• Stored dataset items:
· · · ·
-- pv_equiv track=rewrite | github.com/gbank/CLOS-Simulations | Related_Protocols/clos.py | getRelabelMap
-- ===== SOURCE A (Python) =====
-- def getRelabelMap(k, target, variant):
--     assert target < k*(k//2)
--     assert variant == 1 or variant == 2
--
--     inside_pod_shift = target % (k//2)
--     pod_shift = target // (k//2)
--
--     map = {}
--     insidePodMorphMap = {}
--     podMorphMap = {}
--
--     #Creat Map for morphing inside pod
--     for p in range(0,k):
--         for i in range(0, k//2):
--             insidePodMorphMap['acc' + str(p*(k//2)+i)] = 'acc' + str(p*(k//2) + ((i + inside_pod_shift) % (k//2)))
--     #Remap Agg Layer
--     for p in range(0,k):
--         for i in range(0, k//2):
--             insidePodMorphMap['agg' + str(p*(k//2)+i)] = 'agg' + str(p*(k//2) + ((i + inside_pod_shift) % (k//2)))
--     #Remap Core # Core group shifts by (k//2)*target
--     for i in range(0, (k//2) * (k//2)):
--         insidePodMorphMap['core' + str(i)] =  'core' + str((i + inside_pod_shift*(k//2)) % ((k//2)*(k//2)))
--
--     #Create Map for morphing accross pod
--     for i in range(0,k * (k //2)):
--         podMorphMap['acc' + str(i)] = 'acc' + str((i + (pod_shift * (k//2))) % (k* (k//2)))
--
--     #Remap Agg Layer
--     for i in range(0,k * (k //2)):
--         podMorphMap['agg' + str(i)] = 'agg' + str((i + (pod_shift * (k//2))) % (k* (k//2)))
--
--     if variant == 1:
--     #Core nodes stay the same
--         for i in range(0, (k//2) * (k//2)):
--             podMorphMap['core' + str(i)] =  'core' + str(i)
--     else:
--         for b in range(0, k//2):
--             for i in range(0,k//2):
--                 podMorphMap['core' + str(b*(k//2) + i)] = 'core' + str(b*(k//2) + (i + pod_shift)%(k//2))
--
--
--     for node in insidePodMorphMap.keys():
--         map[node] = podMorphMap[insidePodMorphMap[node]]
--     return map
-- ===== SOURCE B (Python) =====
-- def getRelabelMap(k, target, variant):
--     assert target < k*(k//2)
--     assert variant == 1 or variant == 2
--
--     h = k // 2
--     n = k * h
--     inside_pod_shift = target % h
--     pod_shift = target // h
--
--     def core(i):
--         c = (i + inside_pod_shift * h) % (h * h)
--         if variant == 2:
--             c = c - c % h + (c % h + pod_shift) % h
--         return c
--
--     # one pass per layer: emit the composed relabel target directly
--     return dict([('acc' + str(p*h + i), 'acc' + str((p*h + (i + inside_pod_shift) % h + pod_shift*h) % n))
--                  for p in range(k) for i in range(h)]
--               + [('agg' + str(p*h + i), 'agg' + str((p*h + (i + inside_pod_shift) % h + pod_shift*h) % n))
--                  for p in range(k) for i in range(h)]
--               + [('core' + str(i), 'core' + str(core(i))) for i in range(h * h)])
-- ===== Notes on version B (the rewrite author's own statement) =====
-- stated objective: simpler
-- what changed: B emits the final relabel map directly in one pass per layer with the composed index formula, instead of building insidePodMorphMap and podMorphMap as dicts and composing them by lookups in a final pass.
import Mathlib
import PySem

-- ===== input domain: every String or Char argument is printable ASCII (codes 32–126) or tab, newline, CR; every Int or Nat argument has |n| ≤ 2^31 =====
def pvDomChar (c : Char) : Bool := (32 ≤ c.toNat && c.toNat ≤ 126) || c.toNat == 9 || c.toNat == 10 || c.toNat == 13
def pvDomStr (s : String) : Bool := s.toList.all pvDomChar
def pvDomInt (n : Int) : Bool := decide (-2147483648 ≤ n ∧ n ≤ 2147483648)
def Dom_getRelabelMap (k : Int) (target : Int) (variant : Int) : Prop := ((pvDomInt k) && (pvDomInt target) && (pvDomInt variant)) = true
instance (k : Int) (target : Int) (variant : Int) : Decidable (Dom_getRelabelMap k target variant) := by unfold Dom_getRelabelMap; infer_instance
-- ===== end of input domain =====

-- B builds the final relabel map directly, one pass per layer with the composed index formula,
-- instead of A's two intermediate dicts composed by lookups in a final pass (objective: simpler).

-- ===== PORT A =====
def getRelabelMap (k : Int) (target : Int) (variant : Int) : List (String × String) :=
  -- inside_pod_shift = target % (k//2);  pod_shift = target // (k//2)
  let h : Int := PySem.Int.floordiv k 2
  let ips : Int := PySem.Int.mod target h
  let ps : Int := PySem.Int.floordiv target h
  -- insidePodMorphMap: acc loop, agg loop, core loop
  let ipm : PySem.Dict String String :=
    (PySem.List.pyRange 0 k).foldl (fun d p =>
      (PySem.List.pyRange 0 h).foldl (fun d i =>
        d.insert ("acc" ++ PySem.Int.toStr (p * h + i))
                 ("acc" ++ PySem.Int.toStr (p * h + PySem.Int.mod (i + ips) h))) d)
      PySem.Dict.empty
  let ipm : PySem.Dict String String :=
    (PySem.List.pyRange 0 k).foldl (fun d p =>
      (PySem.List.pyRange 0 h).foldl (fun d i =>
        d.insert ("agg" ++ PySem.Int.toStr (p * h + i))
                 ("agg" ++ PySem.Int.toStr (p * h + PySem.Int.mod (i + ips) h))) d)
      ipm
  let ipm : PySem.Dict String String :=
    (PySem.List.pyRange 0 (h * h)).foldl (fun d i =>
      d.insert ("core" ++ PySem.Int.toStr i)
               ("core" ++ PySem.Int.toStr (PySem.Int.mod (i + ips * h) (h * h)))) ipm
  -- podMorphMap: acc loop, agg loop, core branch
  let pmm : PySem.Dict String String :=
    (PySem.List.pyRange 0 (k * h)).foldl (fun d i =>
      d.insert ("acc" ++ PySem.Int.toStr i)
               ("acc" ++ PySem.Int.toStr (PySem.Int.mod (i + ps * h) (k * h)))) PySem.Dict.empty
  let pmm : PySem.Dict String String :=
    (PySem.List.pyRange 0 (k * h)).foldl (fun d i =>
      d.insert ("agg" ++ PySem.Int.toStr i)
               ("agg" ++ PySem.Int.toStr (PySem.Int.mod (i + ps * h) (k * h)))) pmm
  let pmm : PySem.Dict String String :=
    if variant == 1 then
      (PySem.List.pyRange 0 (h * h)).foldl (fun d i =>
        d.insert ("core" ++ PySem.Int.toStr i) ("core" ++ PySem.Int.toStr i)) pmm
    else
      (PySem.List.pyRange 0 h).foldl (fun d b =>
        (PySem.List.pyRange 0 h).foldl (fun d i =>
          d.insert ("core" ++ PySem.Int.toStr (b * h + i))
                   ("core" ++ PySem.Int.toStr (b * h + PySem.Int.mod (i + ps) h))) d) pmm
  -- map[node] = podMorphMap[insidePodMorphMap[node]]  (lookups total via getD; Pre_ guarantees the keys exist)
  let m : PySem.Dict String String :=
    ipm.keys.foldl (fun m node => m.insert node (pmm.getD (ipm.getD node "") "")) PySem.Dict.empty
  m.items

-- ===== PORT B =====
def getRelabelMap_alt (k : Int) (target : Int) (variant : Int) : List (String × String) :=
  let h : Int := PySem.Int.floordiv k 2
  let n : Int := k * h
  let ips : Int := PySem.Int.mod target h
  let ps : Int := PySem.Int.floordiv target h
  let core : Int → Int := fun i =>
    let c := PySem.Int.mod (i + ips * h) (h * h)
    if variant == 2 then c - PySem.Int.mod c h + PySem.Int.mod (PySem.Int.mod c h + ps) h else c
  (PySem.Dict.ofList (
      (PySem.List.pyRange 0 k).flatMap (fun p => (PySem.List.pyRange 0 h).map (fun i =>
        ("acc" ++ PySem.Int.toStr (p * h + i),
         "acc" ++ PySem.Int.toStr (PySem.Int.mod (p * h + PySem.Int.mod (i + ips) h + ps * h) n))))
      ++ (PySem.List.pyRange 0 k).flatMap (fun p => (PySem.List.pyRange 0 h).map (fun i =>
        ("agg" ++ PySem.Int.toStr (p * h + i),
         "agg" ++ PySem.Int.toStr (PySem.Int.mod (p * h + PySem.Int.mod (i + ips) h + ps * h) n))))
      ++ (PySem.List.pyRange 0 (h * h)).map (fun i =>
        ("core" ++ PySem.Int.toStr i, "core" ++ PySem.Int.toStr (core i))))).items

-- ===== PRECONDITION & SPEC =====
-- Pre_ holds exactly where Python A returns normally: the asserts require target < k*(k//2) and
-- variant ∈ {1,2}; for k ∈ {0,1} A raises ZeroDivisionError (k//2 = 0), and for k ≤ -2 with
-- variant 2 it raises KeyError (the variant-2 core loops over range(0, k//2) are empty while
-- insidePodMorphMap still has core keys).
def Pre_getRelabelMap (k : Int) (target : Int) (variant : Int) : Prop :=
  (2 ≤ k ∨ (k ≤ -2 ∧ variant = 1)) ∧ target < k * PySem.Int.floordiv k 2 ∧ (variant = 1 ∨ variant = 2)

instance (k : Int) (target : Int) (variant : Int) : Decidable (Pre_getRelabelMap k target variant) := by unfold Pre_getRelabelMap; infer_instance

def pvWitness_getRelabelMap : Int × Int × Int := (2, 1, 1)

def Spec_getRelabelMap (k : Int) (target : Int) (variant : Int) (out : List (String × String)) : Prop := out = getRelabelMap_alt k target variant
instance (k : Int) (target : Int) (variant : Int) (out : List (String × String)) : Decidable (Spec_getRelabelMap k target variant out) := by unfold Spec_getRelabelMap; infer_instance

-- ===== CLAIM (what is proved, stated in full; the proofs are below) =====
def Claim_equal_getRelabelMap : Prop := ∀ (k : Int) (target : Int) (variant : Int), Dom_getRelabelMap k target variant → Pre_getRelabelMap k target variant → Spec_getRelabelMap k target variant (getRelabelMap k target variant)

-- ===== LEMMAS AND PROOFS =====

theorem pvDigitCharVal {d : Nat} (hd : d < 10) : (Nat.digitChar d).toNat - 48 = d := by
  interval_cases d <;> decide

theorem pvToDigitsVal (n : Nat) :
    (Nat.toDigits 10 n).foldl (fun a c => 10 * a + (c.toNat - 48)) 0 = n := by
  induction n using Nat.strong_induction_on with
  | _ n ih =>
    rw [Nat.toDigits_eq_if (by norm_num)]
    by_cases h : n < 10
    · simp [h, List.foldl, pvDigitCharVal h]
    · simp only [h, if_false, List.foldl_append, List.foldl]
      rw [ih (n / 10) (Nat.div_lt_self (by omega) (by norm_num))]
      have := pvDigitCharVal (Nat.mod_lt n (y := 10) (by norm_num))
      omega

theorem pvToDigitsInj {a b : Nat} (h : Nat.toDigits 10 a = Nat.toDigits 10 b) : a = b := by
  have := pvToDigitsVal a
  rw [h, pvToDigitsVal b] at this
  omega

theorem pvToStrInj {a b : Int} (ha : 0 ≤ a) (hb : 0 ≤ b)
    (h : PySem.Int.toStr a = PySem.Int.toStr b) : a = b := by
  have h2 : PySem.Int.toChars a = PySem.Int.toChars b := by
    have := congrArg String.toList h
    simpa [PySem.Int.toList_toStr] using this
  simp only [PySem.Int.toChars, if_neg (by omega : ¬ a < 0), if_neg (by omega : ¬ b < 0)] at h2
  have := pvToDigitsInj h2
  omega

theorem pvAppendCancel {P s t : String} (h : P ++ s = P ++ t) : s = t := by
  have := congrArg String.toList h
  simp only [String.toList_append] at this
  exact String.toList_inj.mp (List.append_cancel_left this)

theorem pvAccNeAgg (s t : String) : ("acc" ++ s) ≠ ("agg" ++ t) := by
  intro h
  have := congrArg String.toList h
  simp [String.toList_append] at this

theorem pvAccNeCore (s t : String) : ("acc" ++ s) ≠ ("core" ++ t) := by
  intro h
  have := congrArg String.toList h
  simp [String.toList_append] at this

theorem pvAggNeCore (s t : String) : ("agg" ++ s) ≠ ("core" ++ t) := by
  intro h
  have := congrArg String.toList h
  simp [String.toList_append] at this

def pvSec (P : String) (m : Int) (f : Int → Int) : List (String × String) :=
  (PySem.List.pyRange 0 m).map (fun j => (P ++ PySem.Int.toStr j, P ++ PySem.Int.toStr (f j)))

theorem pvFindUnique {α : Type} {l : List α} {p : α → Bool} {v : α} (hv : v ∈ l)
    (h : ∀ x ∈ l, (p x = true ↔ x = v)) : l.find? p = some v := by
  induction l with
  | nil => cases hv
  | cons a t ih =>
    by_cases hp : p a = true
    · have : a = v := (h a (List.mem_cons_self)).mp hp
      subst this; simp [List.find?, hp]
    · have hav : a ≠ v := fun he => hp ((h a List.mem_cons_self).mpr he)
      have hv' : v ∈ t := by
        rcases List.mem_cons.mp hv with rfl | hv2
        · exact absurd rfl hav
        · exact hv2
      simp only [List.find?, hp]
      simpa using ih hv' (fun x hx => h x (List.mem_cons_of_mem _ hx))

theorem pvGetAppend {l1 l2 : List (String × String)} {x : String} :
    (PySem.Dict.mk (l1 ++ l2)).get? x = ((PySem.Dict.mk l1).get? x).or ((PySem.Dict.mk l2).get? x) := by
  simp [PySem.Dict.get?, List.find?_append, Option.map_or]

theorem pvGetSec {P : String} {m : Int} {f : Int → Int} {v : Int} (h0 : 0 ≤ v) (hm : v < m) :
    (PySem.Dict.mk (pvSec P m f)).get? (P ++ PySem.Int.toStr v) = some (P ++ PySem.Int.toStr (f v)) := by
  have hfind : (PySem.List.pyRange 0 m).find?
      ((fun p => p.1 == (P ++ PySem.Int.toStr v)) ∘ (fun j => (P ++ PySem.Int.toStr j, P ++ PySem.Int.toStr (f j)))) = some v := by
    apply pvFindUnique
    · exact PySem.List.mem_pyRange_one.mpr ⟨h0, hm⟩
    · intro x hx
      have hx0 : 0 ≤ x := (PySem.List.mem_pyRange_one.mp hx).1
      simp only [Function.comp, beq_iff_eq]
      constructor
      · intro he; exact pvToStrInj hx0 h0 (pvAppendCancel he)
      · intro he; subst he; rfl
  simp only [PySem.Dict.get?, pvSec, List.find?_map, hfind, Option.map_some]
· · · ·
• Exercise:
Take the lines above from the one containing "simpa using ih" down to the one containing "(h0 : 0 ≤ v) (hm", and transcribe them exactly, both ends included.

• Written answer:
      simpa using ih hv' (fun x hx => h x (List.mem_cons_of_mem _ hx))

theorem pvGetAppend {l1 l2 : List (String × String)} {x : String} :
    (PySem.Dict.mk (l1 ++ l2)).get? x = ((PySem.Dict.mk l1).get? x).or ((PySem.Dict.mk l2).get? x) := by
  simp [PySem.Dict.get?, List.find?_append, Option.map_or]

theorem pvGetSec {P : String} {m : Int} {f : Int → Int} {v : Int} (h0 : 0 ≤ v) (hm : v < m) :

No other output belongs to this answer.